_PROBLEM_
Go through the entries below and say how many lines contain the string "hcast"; write only that number.

_RECORD EXCERPTS_
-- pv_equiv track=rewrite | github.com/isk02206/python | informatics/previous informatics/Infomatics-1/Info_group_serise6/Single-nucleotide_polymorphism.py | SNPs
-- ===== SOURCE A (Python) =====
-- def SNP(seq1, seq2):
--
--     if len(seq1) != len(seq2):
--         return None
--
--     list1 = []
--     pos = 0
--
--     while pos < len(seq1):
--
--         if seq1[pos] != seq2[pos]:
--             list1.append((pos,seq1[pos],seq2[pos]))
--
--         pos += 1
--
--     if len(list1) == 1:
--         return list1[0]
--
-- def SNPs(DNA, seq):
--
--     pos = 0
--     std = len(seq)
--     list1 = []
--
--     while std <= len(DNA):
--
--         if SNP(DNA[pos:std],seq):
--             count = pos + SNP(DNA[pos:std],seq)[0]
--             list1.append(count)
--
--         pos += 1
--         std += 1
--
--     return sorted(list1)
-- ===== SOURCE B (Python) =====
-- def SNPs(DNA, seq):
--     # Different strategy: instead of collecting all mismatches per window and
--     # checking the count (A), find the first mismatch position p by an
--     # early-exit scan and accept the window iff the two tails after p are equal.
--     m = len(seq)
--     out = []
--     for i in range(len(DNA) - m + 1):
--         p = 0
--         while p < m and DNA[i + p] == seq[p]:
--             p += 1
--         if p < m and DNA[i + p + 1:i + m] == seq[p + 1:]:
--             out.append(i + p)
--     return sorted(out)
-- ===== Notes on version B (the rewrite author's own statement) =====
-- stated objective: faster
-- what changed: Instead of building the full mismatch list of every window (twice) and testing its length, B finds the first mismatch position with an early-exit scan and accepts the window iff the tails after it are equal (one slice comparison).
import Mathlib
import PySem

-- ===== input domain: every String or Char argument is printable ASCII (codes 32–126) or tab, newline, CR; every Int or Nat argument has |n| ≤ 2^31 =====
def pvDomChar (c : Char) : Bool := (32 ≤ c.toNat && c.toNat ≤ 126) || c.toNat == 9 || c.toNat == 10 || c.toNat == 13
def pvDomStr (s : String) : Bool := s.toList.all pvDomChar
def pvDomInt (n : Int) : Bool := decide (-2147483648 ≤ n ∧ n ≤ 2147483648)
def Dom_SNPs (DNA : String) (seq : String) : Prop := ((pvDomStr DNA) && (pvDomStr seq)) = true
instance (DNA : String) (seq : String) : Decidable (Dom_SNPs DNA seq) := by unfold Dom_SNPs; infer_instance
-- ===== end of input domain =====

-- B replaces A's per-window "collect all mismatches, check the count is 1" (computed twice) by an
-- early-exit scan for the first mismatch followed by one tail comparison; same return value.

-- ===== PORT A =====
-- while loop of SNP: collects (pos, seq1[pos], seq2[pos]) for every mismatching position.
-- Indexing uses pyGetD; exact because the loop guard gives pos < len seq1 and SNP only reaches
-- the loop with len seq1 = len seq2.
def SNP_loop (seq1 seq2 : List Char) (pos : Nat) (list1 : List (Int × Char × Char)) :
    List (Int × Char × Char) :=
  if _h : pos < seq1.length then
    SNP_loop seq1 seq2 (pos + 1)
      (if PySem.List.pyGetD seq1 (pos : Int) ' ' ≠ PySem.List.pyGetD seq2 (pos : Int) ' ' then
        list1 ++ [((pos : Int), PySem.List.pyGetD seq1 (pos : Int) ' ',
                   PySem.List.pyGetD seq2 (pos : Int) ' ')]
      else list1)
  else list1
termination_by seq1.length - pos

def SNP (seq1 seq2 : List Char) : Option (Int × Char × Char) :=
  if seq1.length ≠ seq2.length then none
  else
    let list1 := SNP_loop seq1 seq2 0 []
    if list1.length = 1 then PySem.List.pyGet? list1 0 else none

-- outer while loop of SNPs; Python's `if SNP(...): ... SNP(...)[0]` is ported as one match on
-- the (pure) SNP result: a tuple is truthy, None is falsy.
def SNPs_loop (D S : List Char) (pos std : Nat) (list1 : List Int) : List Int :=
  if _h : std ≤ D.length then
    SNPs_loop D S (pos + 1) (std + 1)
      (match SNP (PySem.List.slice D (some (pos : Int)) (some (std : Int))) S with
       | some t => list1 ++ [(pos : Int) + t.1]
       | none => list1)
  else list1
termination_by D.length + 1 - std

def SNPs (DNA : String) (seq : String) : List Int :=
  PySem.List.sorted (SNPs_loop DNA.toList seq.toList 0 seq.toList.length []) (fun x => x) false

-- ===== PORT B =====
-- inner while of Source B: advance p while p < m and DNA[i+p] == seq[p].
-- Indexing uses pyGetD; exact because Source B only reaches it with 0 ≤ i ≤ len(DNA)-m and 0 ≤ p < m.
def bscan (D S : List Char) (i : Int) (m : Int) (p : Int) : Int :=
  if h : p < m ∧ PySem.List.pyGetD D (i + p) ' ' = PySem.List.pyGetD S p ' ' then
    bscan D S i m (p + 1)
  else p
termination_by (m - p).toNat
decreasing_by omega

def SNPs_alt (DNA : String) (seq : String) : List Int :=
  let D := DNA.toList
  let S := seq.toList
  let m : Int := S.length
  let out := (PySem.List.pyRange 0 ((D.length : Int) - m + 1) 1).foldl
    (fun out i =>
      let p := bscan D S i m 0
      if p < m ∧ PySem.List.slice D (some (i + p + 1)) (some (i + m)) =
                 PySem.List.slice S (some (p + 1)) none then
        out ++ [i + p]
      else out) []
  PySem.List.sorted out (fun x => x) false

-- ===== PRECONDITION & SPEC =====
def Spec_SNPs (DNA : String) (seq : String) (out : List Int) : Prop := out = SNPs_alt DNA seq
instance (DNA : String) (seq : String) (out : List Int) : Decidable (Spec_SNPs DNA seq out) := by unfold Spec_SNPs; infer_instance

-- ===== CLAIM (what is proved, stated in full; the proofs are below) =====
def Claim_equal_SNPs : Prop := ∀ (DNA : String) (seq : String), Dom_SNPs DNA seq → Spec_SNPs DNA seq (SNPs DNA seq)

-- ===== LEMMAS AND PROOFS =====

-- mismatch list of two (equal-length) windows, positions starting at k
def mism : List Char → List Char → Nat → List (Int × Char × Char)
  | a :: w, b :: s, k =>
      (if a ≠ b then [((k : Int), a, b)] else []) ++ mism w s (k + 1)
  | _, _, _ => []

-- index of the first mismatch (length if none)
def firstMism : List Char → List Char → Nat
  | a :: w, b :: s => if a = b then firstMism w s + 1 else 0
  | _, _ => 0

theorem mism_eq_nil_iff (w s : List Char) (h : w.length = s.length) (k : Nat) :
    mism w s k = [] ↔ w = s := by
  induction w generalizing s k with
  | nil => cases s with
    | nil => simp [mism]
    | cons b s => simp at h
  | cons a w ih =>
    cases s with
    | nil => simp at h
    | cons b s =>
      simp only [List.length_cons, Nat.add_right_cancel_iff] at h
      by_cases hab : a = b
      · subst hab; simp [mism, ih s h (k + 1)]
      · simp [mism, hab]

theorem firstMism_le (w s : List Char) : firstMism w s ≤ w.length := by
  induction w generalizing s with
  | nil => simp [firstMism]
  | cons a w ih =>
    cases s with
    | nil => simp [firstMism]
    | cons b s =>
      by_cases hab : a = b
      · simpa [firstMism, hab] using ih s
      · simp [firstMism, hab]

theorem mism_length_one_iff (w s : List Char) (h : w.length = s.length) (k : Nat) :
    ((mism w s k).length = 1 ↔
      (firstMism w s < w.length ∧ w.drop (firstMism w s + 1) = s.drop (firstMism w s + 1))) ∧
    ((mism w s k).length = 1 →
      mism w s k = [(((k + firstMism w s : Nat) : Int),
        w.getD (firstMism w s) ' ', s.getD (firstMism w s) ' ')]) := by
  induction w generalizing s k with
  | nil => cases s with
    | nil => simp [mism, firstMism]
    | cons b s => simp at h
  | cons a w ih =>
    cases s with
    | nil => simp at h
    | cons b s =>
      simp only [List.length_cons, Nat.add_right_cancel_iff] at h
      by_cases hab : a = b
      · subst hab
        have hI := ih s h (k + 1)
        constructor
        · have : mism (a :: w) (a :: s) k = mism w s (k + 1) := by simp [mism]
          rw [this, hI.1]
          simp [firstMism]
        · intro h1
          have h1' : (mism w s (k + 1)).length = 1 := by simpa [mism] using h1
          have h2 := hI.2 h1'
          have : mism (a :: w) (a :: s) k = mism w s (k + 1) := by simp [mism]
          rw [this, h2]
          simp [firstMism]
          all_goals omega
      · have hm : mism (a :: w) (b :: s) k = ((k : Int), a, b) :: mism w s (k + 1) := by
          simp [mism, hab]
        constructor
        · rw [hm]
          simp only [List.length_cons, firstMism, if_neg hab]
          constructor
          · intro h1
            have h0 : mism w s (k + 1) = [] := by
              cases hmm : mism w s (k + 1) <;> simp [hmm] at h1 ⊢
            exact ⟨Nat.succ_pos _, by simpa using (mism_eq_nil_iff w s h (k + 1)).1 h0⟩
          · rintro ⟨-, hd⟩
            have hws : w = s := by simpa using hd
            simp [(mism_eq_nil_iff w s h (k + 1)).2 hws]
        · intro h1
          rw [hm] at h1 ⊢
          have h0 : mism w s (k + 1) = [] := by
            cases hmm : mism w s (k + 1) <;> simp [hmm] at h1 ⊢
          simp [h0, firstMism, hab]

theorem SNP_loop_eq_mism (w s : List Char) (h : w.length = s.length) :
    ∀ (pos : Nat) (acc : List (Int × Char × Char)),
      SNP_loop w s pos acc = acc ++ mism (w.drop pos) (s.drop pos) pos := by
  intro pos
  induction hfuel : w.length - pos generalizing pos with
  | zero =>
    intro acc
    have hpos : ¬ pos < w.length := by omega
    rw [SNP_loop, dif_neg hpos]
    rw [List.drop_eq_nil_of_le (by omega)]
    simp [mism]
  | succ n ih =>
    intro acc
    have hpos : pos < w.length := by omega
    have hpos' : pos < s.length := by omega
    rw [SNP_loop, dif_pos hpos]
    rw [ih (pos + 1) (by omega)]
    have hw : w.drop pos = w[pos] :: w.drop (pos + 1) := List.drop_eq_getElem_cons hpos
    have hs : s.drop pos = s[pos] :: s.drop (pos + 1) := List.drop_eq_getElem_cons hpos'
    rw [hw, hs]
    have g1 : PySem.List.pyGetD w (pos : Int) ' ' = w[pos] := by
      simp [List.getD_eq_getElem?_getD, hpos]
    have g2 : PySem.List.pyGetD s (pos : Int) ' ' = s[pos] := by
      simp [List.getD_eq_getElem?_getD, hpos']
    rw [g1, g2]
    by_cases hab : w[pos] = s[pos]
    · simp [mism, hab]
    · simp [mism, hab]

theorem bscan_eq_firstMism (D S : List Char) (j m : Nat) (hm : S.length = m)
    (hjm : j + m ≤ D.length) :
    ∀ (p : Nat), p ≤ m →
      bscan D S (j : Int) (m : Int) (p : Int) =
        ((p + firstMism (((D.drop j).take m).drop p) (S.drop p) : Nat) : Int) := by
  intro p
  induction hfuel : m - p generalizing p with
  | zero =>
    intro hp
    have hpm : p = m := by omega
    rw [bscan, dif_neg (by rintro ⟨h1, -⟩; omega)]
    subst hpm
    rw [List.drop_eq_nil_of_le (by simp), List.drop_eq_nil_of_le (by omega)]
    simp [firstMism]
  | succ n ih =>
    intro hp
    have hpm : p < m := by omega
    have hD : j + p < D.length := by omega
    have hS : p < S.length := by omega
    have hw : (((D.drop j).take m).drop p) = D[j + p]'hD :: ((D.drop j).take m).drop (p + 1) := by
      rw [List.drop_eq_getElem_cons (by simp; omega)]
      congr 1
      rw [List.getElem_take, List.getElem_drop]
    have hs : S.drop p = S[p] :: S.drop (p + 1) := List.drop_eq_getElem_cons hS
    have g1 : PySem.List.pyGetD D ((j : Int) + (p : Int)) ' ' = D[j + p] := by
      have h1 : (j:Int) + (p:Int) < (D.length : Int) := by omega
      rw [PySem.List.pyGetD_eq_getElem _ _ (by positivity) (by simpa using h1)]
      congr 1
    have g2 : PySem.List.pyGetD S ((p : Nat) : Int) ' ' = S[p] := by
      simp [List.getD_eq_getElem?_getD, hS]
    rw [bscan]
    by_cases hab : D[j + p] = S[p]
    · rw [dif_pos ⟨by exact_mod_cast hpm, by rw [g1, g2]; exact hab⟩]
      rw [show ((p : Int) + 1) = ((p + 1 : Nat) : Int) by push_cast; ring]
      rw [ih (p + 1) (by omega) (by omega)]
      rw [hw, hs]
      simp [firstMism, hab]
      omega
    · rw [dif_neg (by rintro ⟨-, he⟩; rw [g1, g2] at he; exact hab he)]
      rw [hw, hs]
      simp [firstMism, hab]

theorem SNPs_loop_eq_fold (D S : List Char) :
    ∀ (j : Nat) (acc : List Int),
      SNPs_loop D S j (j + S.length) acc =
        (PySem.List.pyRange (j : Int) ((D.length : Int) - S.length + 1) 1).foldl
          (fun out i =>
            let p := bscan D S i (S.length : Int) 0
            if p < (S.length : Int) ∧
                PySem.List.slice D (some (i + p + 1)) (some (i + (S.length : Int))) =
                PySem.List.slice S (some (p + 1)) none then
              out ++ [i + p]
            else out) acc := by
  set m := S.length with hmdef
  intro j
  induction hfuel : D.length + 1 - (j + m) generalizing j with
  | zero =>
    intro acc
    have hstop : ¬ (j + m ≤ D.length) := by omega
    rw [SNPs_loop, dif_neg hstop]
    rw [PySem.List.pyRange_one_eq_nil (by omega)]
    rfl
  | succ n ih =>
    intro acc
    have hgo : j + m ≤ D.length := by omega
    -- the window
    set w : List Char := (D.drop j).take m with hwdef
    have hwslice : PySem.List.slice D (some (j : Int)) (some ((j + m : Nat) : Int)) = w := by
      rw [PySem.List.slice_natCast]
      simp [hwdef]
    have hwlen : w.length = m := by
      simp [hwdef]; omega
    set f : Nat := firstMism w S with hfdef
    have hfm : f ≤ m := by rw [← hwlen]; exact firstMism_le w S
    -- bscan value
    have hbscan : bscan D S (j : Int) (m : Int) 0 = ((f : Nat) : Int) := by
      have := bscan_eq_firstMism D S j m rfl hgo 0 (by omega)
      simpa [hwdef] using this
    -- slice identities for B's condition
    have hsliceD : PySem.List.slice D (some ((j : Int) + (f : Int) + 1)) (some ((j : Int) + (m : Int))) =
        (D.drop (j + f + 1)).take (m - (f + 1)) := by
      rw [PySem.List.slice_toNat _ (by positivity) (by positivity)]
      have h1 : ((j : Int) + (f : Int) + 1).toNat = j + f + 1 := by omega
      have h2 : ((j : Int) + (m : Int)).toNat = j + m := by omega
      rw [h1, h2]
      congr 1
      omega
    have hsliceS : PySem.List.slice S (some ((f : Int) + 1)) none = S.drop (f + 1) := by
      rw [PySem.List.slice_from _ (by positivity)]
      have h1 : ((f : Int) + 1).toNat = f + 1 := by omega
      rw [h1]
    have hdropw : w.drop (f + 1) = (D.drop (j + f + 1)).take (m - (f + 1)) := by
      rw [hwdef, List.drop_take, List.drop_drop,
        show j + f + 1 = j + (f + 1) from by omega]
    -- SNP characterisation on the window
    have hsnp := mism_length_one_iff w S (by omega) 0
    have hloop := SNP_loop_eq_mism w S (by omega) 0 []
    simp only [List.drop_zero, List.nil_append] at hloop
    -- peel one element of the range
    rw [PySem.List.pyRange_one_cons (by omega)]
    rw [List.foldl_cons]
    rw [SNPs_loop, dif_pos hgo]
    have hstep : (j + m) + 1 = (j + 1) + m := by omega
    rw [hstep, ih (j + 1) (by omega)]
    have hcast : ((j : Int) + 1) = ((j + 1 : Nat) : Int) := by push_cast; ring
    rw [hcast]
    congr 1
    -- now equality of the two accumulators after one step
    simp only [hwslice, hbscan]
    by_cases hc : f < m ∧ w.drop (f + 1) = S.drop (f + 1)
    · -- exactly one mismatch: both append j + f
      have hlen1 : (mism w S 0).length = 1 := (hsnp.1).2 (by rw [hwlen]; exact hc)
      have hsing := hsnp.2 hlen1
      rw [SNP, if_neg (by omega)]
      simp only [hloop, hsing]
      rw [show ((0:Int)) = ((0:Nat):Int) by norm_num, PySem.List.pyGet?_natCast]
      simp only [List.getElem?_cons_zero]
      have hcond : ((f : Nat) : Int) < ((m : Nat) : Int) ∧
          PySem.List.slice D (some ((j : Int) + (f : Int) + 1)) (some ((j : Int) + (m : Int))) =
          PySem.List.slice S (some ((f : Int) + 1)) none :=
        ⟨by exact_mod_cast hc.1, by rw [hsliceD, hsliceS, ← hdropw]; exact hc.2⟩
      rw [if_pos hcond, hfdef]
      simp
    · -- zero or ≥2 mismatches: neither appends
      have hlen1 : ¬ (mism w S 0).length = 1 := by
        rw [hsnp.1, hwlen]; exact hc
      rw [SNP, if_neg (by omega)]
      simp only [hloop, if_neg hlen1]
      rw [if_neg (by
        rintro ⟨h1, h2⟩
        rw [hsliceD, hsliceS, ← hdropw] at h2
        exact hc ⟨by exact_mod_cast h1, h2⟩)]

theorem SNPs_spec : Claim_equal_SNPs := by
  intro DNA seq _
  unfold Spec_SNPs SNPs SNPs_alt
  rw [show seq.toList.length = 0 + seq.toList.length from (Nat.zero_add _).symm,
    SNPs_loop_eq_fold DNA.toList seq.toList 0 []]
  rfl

_THE ANSWER_
2